Crediti: NASA/JPL-Caltech/MSSS

La mania dei selfie non ha invaso solo la Terra, ma anche lo spazio. E Marte non è da meno. L’immagine che vede qui sopra è un collage di foto scattate nel mese di gennaio dalla Mars Hand Lens Imager (MAHLI) camera montata sul braccio robotico del rover della NASA Curiosity, arrivato sul Pianeta rosso nell’agosto del 2012. Il veicolo a sei ruote attualmente si trova nel sito denominato “Mojave”, dove Curiosity ha “assaggiato” (per meglio dire analizzato) un campione di polvere marziana del Monte Sharp (vedi Media INAF) raccolto nel corso della sua seconda trivellazione.

Sullo sfondo è possibile notare l’affioramento collinare di “Pahrump Hills” e la parte superiore del Mount Sharp. Sulla destra potete vedere una porzione di terra più scura, mentre in basso a sinistra la superficie sabbiosa mossa dal vento marziano.

Eppure è un selfie inusuale, perché nell’immagine non si vede il braccio robotico su cui c’è la fotocamera. Il tutto è stato reso possibile da complessi movimenti delle “articolazioni” e rotazioni di MAHLI che hanno permesso di acquisire gli scatti che compongono il mosaico lasciando il braccio fuori dall’inquadratura o comunque in porzioni di immagini che non sono state utilizzate. Un procedimento che che era già stato utilizzato in precedenza dai “fotografi” della NASA nei siti “Rocknest”, “John Klein” e “Windjana”.
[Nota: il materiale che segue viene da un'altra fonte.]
-- pv_equiv track=rewrite | github.com/ACea15/FENIAX | fem4inas/preprocessor/utils.py | compute_dof2insert
-- ===== SOURCE A (Python) =====
-- def compute_dof2insert(free_dof):
--
--     j=0
--     dof2insert = []
--     for i in range(6):
--         if i in free_dof:
--             j +=1
--         else:
--             dof2insert.append(j)
--     return dof2insert
-- ===== SOURCE B (Python) =====
-- def compute_dof2insert(free_dof):
--     return [sum(1 for k in range(i) if k in free_dof)
--             for i in range(6) if i not in free_dof]
-- ===== Notes on version B (the rewrite author's own statement) =====
-- stated objective: alternative
-- what changed: Replaces the single running-accumulator pass (mutable counter j plus append) with a nested recount: a comprehension over the 6 indices that, for each non-free index i, recounts how many indices below i are free.
import Mathlib
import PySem

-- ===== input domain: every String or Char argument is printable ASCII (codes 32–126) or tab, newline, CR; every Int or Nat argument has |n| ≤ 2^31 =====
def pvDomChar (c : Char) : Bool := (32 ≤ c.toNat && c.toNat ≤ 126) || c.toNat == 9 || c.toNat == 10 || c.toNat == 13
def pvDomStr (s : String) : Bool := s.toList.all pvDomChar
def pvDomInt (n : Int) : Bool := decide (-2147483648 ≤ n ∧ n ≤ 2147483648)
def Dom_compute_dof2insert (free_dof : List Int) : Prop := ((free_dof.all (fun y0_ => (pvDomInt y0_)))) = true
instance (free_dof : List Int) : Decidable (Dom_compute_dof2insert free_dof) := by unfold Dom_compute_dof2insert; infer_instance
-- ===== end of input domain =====

-- B rebuilds the offsets by a nested recount per non-free index instead of A's running counter (alternative decomposition, same result).\nimport Mathlib


-- ===== PORT A =====
-- A: single pass over range(6) with a running counter j, appending j at each non-free index.
def compute_dof2insert (free_dof : List Int) : List Int :=
  (((PySem.List.pyRange 0 6 1).foldl
    (fun (s : Int × List Int) i =>
      if free_dof.contains i then (s.1 + 1, s.2) else (s.1, s.2 ++ [s.1]))
    (0, []))).2

-- ===== PORT B =====
-- B: nested recount — for each non-free i in range(6), sum 1 over k in range(i) with k free.
def compute_dof2insert_alt (free_dof : List Int) : List Int :=
  ((PySem.List.pyRange 0 6 1).filter (fun i => !(free_dof.contains i))).map
    (fun i => (PySem.List.pyRange 0 i 1).foldl
      (fun acc k => if free_dof.contains k then acc + 1 else acc) (0 : Int))

-- ===== PRECONDITION & SPEC =====
def Spec_compute_dof2insert (free_dof : List Int) (out : List Int) : Prop := out = compute_dof2insert_alt free_dof
instance (free_dof : List Int) (out : List Int) : Decidable (Spec_compute_dof2insert free_dof out) := by unfold Spec_compute_dof2insert; infer_instance

-- ===== CLAIM (what is proved, stated in full; the proofs are below) =====
def Claim_equal_compute_dof2insert : Prop := ∀ (free_dof : List Int), Dom_compute_dof2insert free_dof → Spec_compute_dof2insert free_dof (compute_dof2insert free_dof)

-- ===== LEMMAS AND PROOFS =====

-- ===== VERDICT (by name: the statement is the Claim_ definition above) =====
theorem compute_dof2insert_spec : Claim_equal_compute_dof2insert := by
  intro free_dof _
  unfold Spec_compute_dof2insert compute_dof2insert compute_dof2insert_alt
  have hr : PySem.List.pyRange 0 6 1 = [0, 1, 2, 3, 4, 5] := by decide
  have h1r : PySem.List.pyRange 0 1 1 = [0] := by decide
  have h2r : PySem.List.pyRange 0 2 1 = [0, 1] := by decide
  have h3r : PySem.List.pyRange 0 3 1 = [0, 1, 2] := by decide
  have h4r : PySem.List.pyRange 0 4 1 = [0, 1, 2, 3] := by decide
  have h5r : PySem.List.pyRange 0 5 1 = [0, 1, 2, 3, 4] := by decide
  have h0r : PySem.List.pyRange 0 0 1 = [] := by decide
  cases h0 : free_dof.contains 0 <;> cases h1 : free_dof.contains 1 <;>
    cases h2 : free_dof.contains 2 <;> cases h3 : free_dof.contains 3 <;>
    cases h4 : free_dof.contains 4 <;> cases h5 : free_dof.contains 5 <;>
    simp only [hr, List.foldl_cons, List.foldl_nil, List.filter_cons, List.filter_nil,
      List.map_cons, List.map_nil, h0, h1, h2, h3, h4, h5, Bool.not_true, Bool.not_false,
      if_true, if_false, cond_true, cond_false, h0r, h1r, h2r, h3r, h4r, h5r] <;>
    simp only [List.contains_eq_mem, decide_eq_true_eq, decide_eq_false_iff_not]
      at h0 h1 h2 h3 h4 h5 <;>
    simp [h0, h1, h2, h3, h4, h5, h0r, h1r, h2r, h3r, h4r, h5r]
Kathryn Stack, del  Jet Propulsion Laboratory (California) della NASA, ha spiegato: «Rispetto agli altri selfie di Curiosity, questa volta abbiamo aggiunto delle immagini in più in modo da poter vedere pienamente i punti della campagna Pahrump Hills» e per capire i punti salienti della missione negli ultimi 5 mesi.

Nello specifico, gli scatti del rover sono stati presi durante il giorno marziano (sol) 868, cioè lo scorso 14 gennaio (oggi è il sol 908). Le altre immagini del terreno sono state aggiunte il 29 gennaio e quella dei fori di campionamento il 31 gennaio. Per comprendere meglio le dimensioni basti pensare che le ruote di Curiosity hanno un diametro di 50 centimetri e i fori praticati durante l’ultima trivellazione hanno un diametro di 1,6 centimetri.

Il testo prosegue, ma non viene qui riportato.